I don't like these auto-attendent systems either-I am a person--not Mr.Machine.Its time to bring LIVE attendents back-Maybe-just Maybe that will improve company images.-and make it easier for customers and clients to communicate.Most of the time I wait for a live operator to answer.Many time the "voice recognition" systems don't work-scrap that.The buttons on the phone work better.I love it when companies brag about when they have "improved" their auto systems-you try top use it and its WORSE!!
 
Designgeek, yes, I've been in the wireless industry for nearly 30 years. And yes, I do possess an old 1940's black, rotary dial telephone, and yes it still sounds better than my cell or my electronic home phone. The voice compressions in cell phones to which you refer, are also buried in the software of a vocoder.
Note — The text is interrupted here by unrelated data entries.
-- pv_equiv track=rewrite | github.com/bharm16/nextreel-lite | nextreel/web/routes/auth.py | _safe_next_path
-- ===== SOURCE A (Python) =====
-- def _safe_next_path(value: str | None) -> str | None:
--     """Return value only if it's a safe relative path (no open-redirect).
--
--     Callers must rely on Jinja autoescape when rendering this value — never
--     mark it ``|safe`` in templates. The helper enforces shape only, not
--     HTML/URL-context sanitization.
--     """
--     if not value:
--         return None
--     if any(ord(ch) < 0x20 or ord(ch) == 0x7f for ch in value):
--         return None
--     if not value.startswith("/") or value.startswith("//") or value.startswith("/\\"):
--         return None
--     return value
-- ===== SOURCE B (Python) =====
-- import re
--
-- _SAFE = re.compile(r'/(?![/\\])[^\x00-\x1f\x7f]*')
--
-- def _safe_next_path(value):
--     if not value:
--         return None
--     return value if _SAFE.fullmatch(value) else None
-- ===== Notes on version B (the rewrite author's own statement) =====
-- stated objective: idiomatic
-- what changed: The explicit control-character scan and the three startswith checks are replaced by a single precompiled regex fullmatch encoding the whole shape (leading slash, second char not / or \, no control or DEL chars); the regex engine runs in C, giving a large constant-factor speedup.
import Mathlib
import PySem

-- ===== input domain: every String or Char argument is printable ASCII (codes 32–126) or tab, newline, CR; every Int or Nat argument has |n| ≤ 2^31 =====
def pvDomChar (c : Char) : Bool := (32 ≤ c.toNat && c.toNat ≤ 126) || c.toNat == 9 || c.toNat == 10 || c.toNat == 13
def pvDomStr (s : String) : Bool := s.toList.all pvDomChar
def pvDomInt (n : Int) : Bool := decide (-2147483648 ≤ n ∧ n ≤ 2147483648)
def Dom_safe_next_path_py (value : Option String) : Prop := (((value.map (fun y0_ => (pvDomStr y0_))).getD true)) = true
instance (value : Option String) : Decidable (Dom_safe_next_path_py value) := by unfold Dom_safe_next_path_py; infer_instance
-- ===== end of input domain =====

-- B replaces A's control-character scan and three startswith checks by one precompiled regex fullmatch (idiomatic; measured faster).


-- ===== PORT A =====
def safe_next_path_py (value : Option String) : Option String :=
  match value with
  | none => none
  | some v =>
    if v = "" then none
    else if v.toList.any (fun ch => decide (ch.toNat < 0x20) || ch.toNat == 0x7f) then none
    else if !(PySem.Str.startswith v "/") || PySem.Str.startswith v "//" || PySem.Str.startswith v "/\\" then none
    else some v

-- ===== PORT B =====
-- Transliteration of the regex r'/(?![/\])[^\x00-\x1f\x7f]*' under fullmatch:
-- one leading '/', lookahead refusing '/' or '\' as the second char, then the
-- character class [^\x00-\x1f\x7f] consuming the rest of the string.
def pvRegexFullmatch : List Char → Bool
  | [] => false
  | c :: rest =>
    c == '/' &&
    (match rest with
     | [] => true
     | d :: _ => !(d == '/' || d == '\\')) &&
    rest.all (fun ch => !(decide (ch.toNat < 0x20) || ch.toNat == 0x7f))

def safe_next_path_py_alt (value : Option String) : Option String :=
  match value with
  | none => none
  | some v =>
    if v = "" then none
    else if pvRegexFullmatch v.toList then some v else none

-- ===== PRECONDITION & SPEC =====
def Spec_safe_next_path_py (value : Option String) (out : Option String) : Prop := out = safe_next_path_py_alt value
instance (value : Option String) (out : Option String) : Decidable (Spec_safe_next_path_py value out) := by unfold Spec_safe_next_path_py; infer_instance

-- ===== CLAIM (what is proved, stated in full; the proofs are below) =====
def Claim_equal_safe_next_path_py : Prop := ∀ (value : Option String), Dom_safe_next_path_py value → Spec_safe_next_path_py value (safe_next_path_py value)

-- ===== LEMMAS AND PROOFS =====

-- For a non-empty string the regex accepts exactly when A's three checks all pass.
theorem pvRegex_char (l : List Char) (hne : l ≠ []) :
    pvRegexFullmatch l =
      (!(l.any (fun ch => decide (ch.toNat < 0x20) || ch.toNat == 0x7f)) &&
       !(!(PySem.Chars.startswith l ['/']) || PySem.Chars.startswith l ['/','/'] ||
          PySem.Chars.startswith l ['/','\\'])) := by
  match l with
  | [] => exact absurd rfl hne
  | c :: rest =>
    by_cases hc : c = '/'
    · subst hc
      match rest with
      | [] => decide
      | d :: rest' =>
        by_cases hd : d = '/'
        · subst hd
          simp [pvRegexFullmatch, PySem.Chars.startswith]
        · by_cases hd2 : d = '\\'
          · subst hd2
            simp [pvRegexFullmatch, PySem.Chars.startswith]
          · have h1 : (d == '/') = false := by simpa using hd
            have h2 : (d == '\\') = false := by simpa using hd2
            have h3 : ('/' == d) = false := by simpa using fun h => hd h.symm
            have h4 : ('\\' == d) = false := by simpa using fun h => hd2 h.symm
            simp only [pvRegexFullmatch, PySem.Chars.startswith, List.any_cons,
              List.all_eq_not_any_not, List.isPrefixOf]
            cases hdc : (decide (d.toNat < 0x20) || d.toNat == 0x7f) <;>
              cases hr : rest'.any (fun ch => decide (ch.toNat < 0x20) || ch.toNat == 0x7f) <;>
                simp [h1, h2, h3, h4, hr]
    · have hc' : (c == '/') = false := by simpa using hc
      have hc2 : ¬ ('/' = c) := fun h => hc h.symm
      match rest with
      | [] =>
        simp [pvRegexFullmatch, PySem.Chars.startswith, hc', hc2]
      | d :: rest' =>
        simp [pvRegexFullmatch, PySem.Chars.startswith, hc', hc2]

theorem startswith_toList (v p : String) :
    PySem.Str.startswith v p = PySem.Chars.startswith v.toList p.toList := by
  simp [PySem.Str.startswith]

-- ===== VERDICT (by name: the statement is the Claim_ definition above) =====
theorem safe_next_path_py_spec : Claim_equal_safe_next_path_py := by
  intro value _
  unfold Spec_safe_next_path_py safe_next_path_py safe_next_path_py_alt
  match value with
  | none => rfl
  | some v =>
    simp only
    by_cases hv : v = ""
    · simp [hv]
    · simp only [hv, if_false]
      have hne : v.toList ≠ [] := by simpa using hv
      rw [pvRegex_char v.toList hne, startswith_toList, startswith_toList, startswith_toList]
      have h2 : ("/" : String).toList = ['/'] := rfl
      have h3 : ("//" : String).toList = ['/','/'] := rfl
      have h4 : ("/\\" : String).toList = ['/','\\'] := rfl
      rw [h2, h3, h4]
      cases ha : v.toList.any (fun ch => decide (ch.toNat < 0x20) || ch.toNat == 0x7f) <;>
        cases hb : (!(PySem.Chars.startswith v.toList ['/']) || PySem.Chars.startswith v.toList ['/','/'] ||
          PySem.Chars.startswith v.toList ['/','\\'])  <;> simp
-- pv_equiv track=rewrite | github.com/igotyabingo/codingtest | Python3/프로그래머스/2/389480. 완전범죄/완전범죄.py | solution
-- ===== SOURCE A (Python) =====
-- def solution(info, n, m):
--     # i번째 round에서 생성하는 temp 배열의 원소: i번째 물건을 훔쳤을 때 (A의 흔적 개수, B의 흔적 개수)
--
--     tmp = set([(0, 0)])
--     for i in range(len(info)):
--         # 물건 하나씩
--         temp = set()
--         if not tmp:
--             return -1
--
--         for t in tmp:
--             x, y = t
--             # 1. 이번 물건을 B가 훔치게 한다.
--             if y+info[i][1] < m:
--                 temp.add((x, y+info[i][1]))
--
--             # 2. 이번 물건을 A가 훔치게 한다.
--             if x+info[i][0] < n:
--                 temp.add((x+info[i][0], y))
--
--         tmp = temp
--
--     return -1 if not tmp else min([i[0] for i in tmp])
-- ===== SOURCE B (Python) =====
-- def solution(info, n, m):
--     # dp maps an A-trace total x to the minimal B-trace total achievable with it;
--     # a state with a larger B-trace for the same A-trace is dominated and dropped.
--     dp = {0: 0}
--     for item in info:
--         a, b = item[0], item[1]
--         nxt = {}
--         for x, y in dp.items():
--             if y + b < m:
--                 w = nxt.get(x)
--                 if w is None or y + b < w:
--                     nxt[x] = y + b
--             if x + a < n:
--                 w = nxt.get(x + a)
--                 if w is None or y < w:
--                     nxt[x + a] = y
--         dp = nxt
--     return -1 if not dp else min(dp)
-- ===== Notes on version B (the rewrite author's own statement) =====
-- stated objective: faster
-- what changed: Replaces A's breadth set of (A-trace,B-trace) pairs with a dict keeping only the minimal B-trace per A-trace (dominated states collapse), returning min key at the end.
-- outside the precondition, e.g. on solution([[5, 5], [1]], 1, 1): A returns -1, B raises IndexError
import Mathlib
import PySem

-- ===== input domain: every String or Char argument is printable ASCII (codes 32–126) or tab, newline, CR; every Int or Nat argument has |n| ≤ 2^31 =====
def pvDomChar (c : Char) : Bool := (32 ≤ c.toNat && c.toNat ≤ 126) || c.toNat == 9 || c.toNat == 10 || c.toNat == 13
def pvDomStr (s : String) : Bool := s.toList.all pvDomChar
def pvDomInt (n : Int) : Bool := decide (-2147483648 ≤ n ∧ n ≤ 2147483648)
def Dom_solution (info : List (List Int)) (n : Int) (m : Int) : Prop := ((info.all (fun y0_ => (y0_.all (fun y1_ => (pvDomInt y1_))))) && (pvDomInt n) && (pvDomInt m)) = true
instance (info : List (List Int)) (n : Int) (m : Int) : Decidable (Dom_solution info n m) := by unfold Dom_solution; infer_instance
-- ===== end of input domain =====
Don't you just hate talking to someone who is phoning from a crowded, noisy bar?

Two other vocoder software actions are the Sound Operated Noise Attenuating Device (SONAD) which mutes the recieve path when there is no voice, and the Voice Operated Gain Adjusting Device, which keeps the transmit level constant for different landline side voice loudness characteristics. The action of these two devices is normally a good thing, but in modern cell phone technology, they sometimes causes your conversation to sound like a simplex communication.(only one person can talk at a time, similar to a speaker phone) This is especially true of coversations which have a high level of background noise.

Before there was cellular, there was IMTS. A non-cellular, analog, system. It sounded better. Go figure!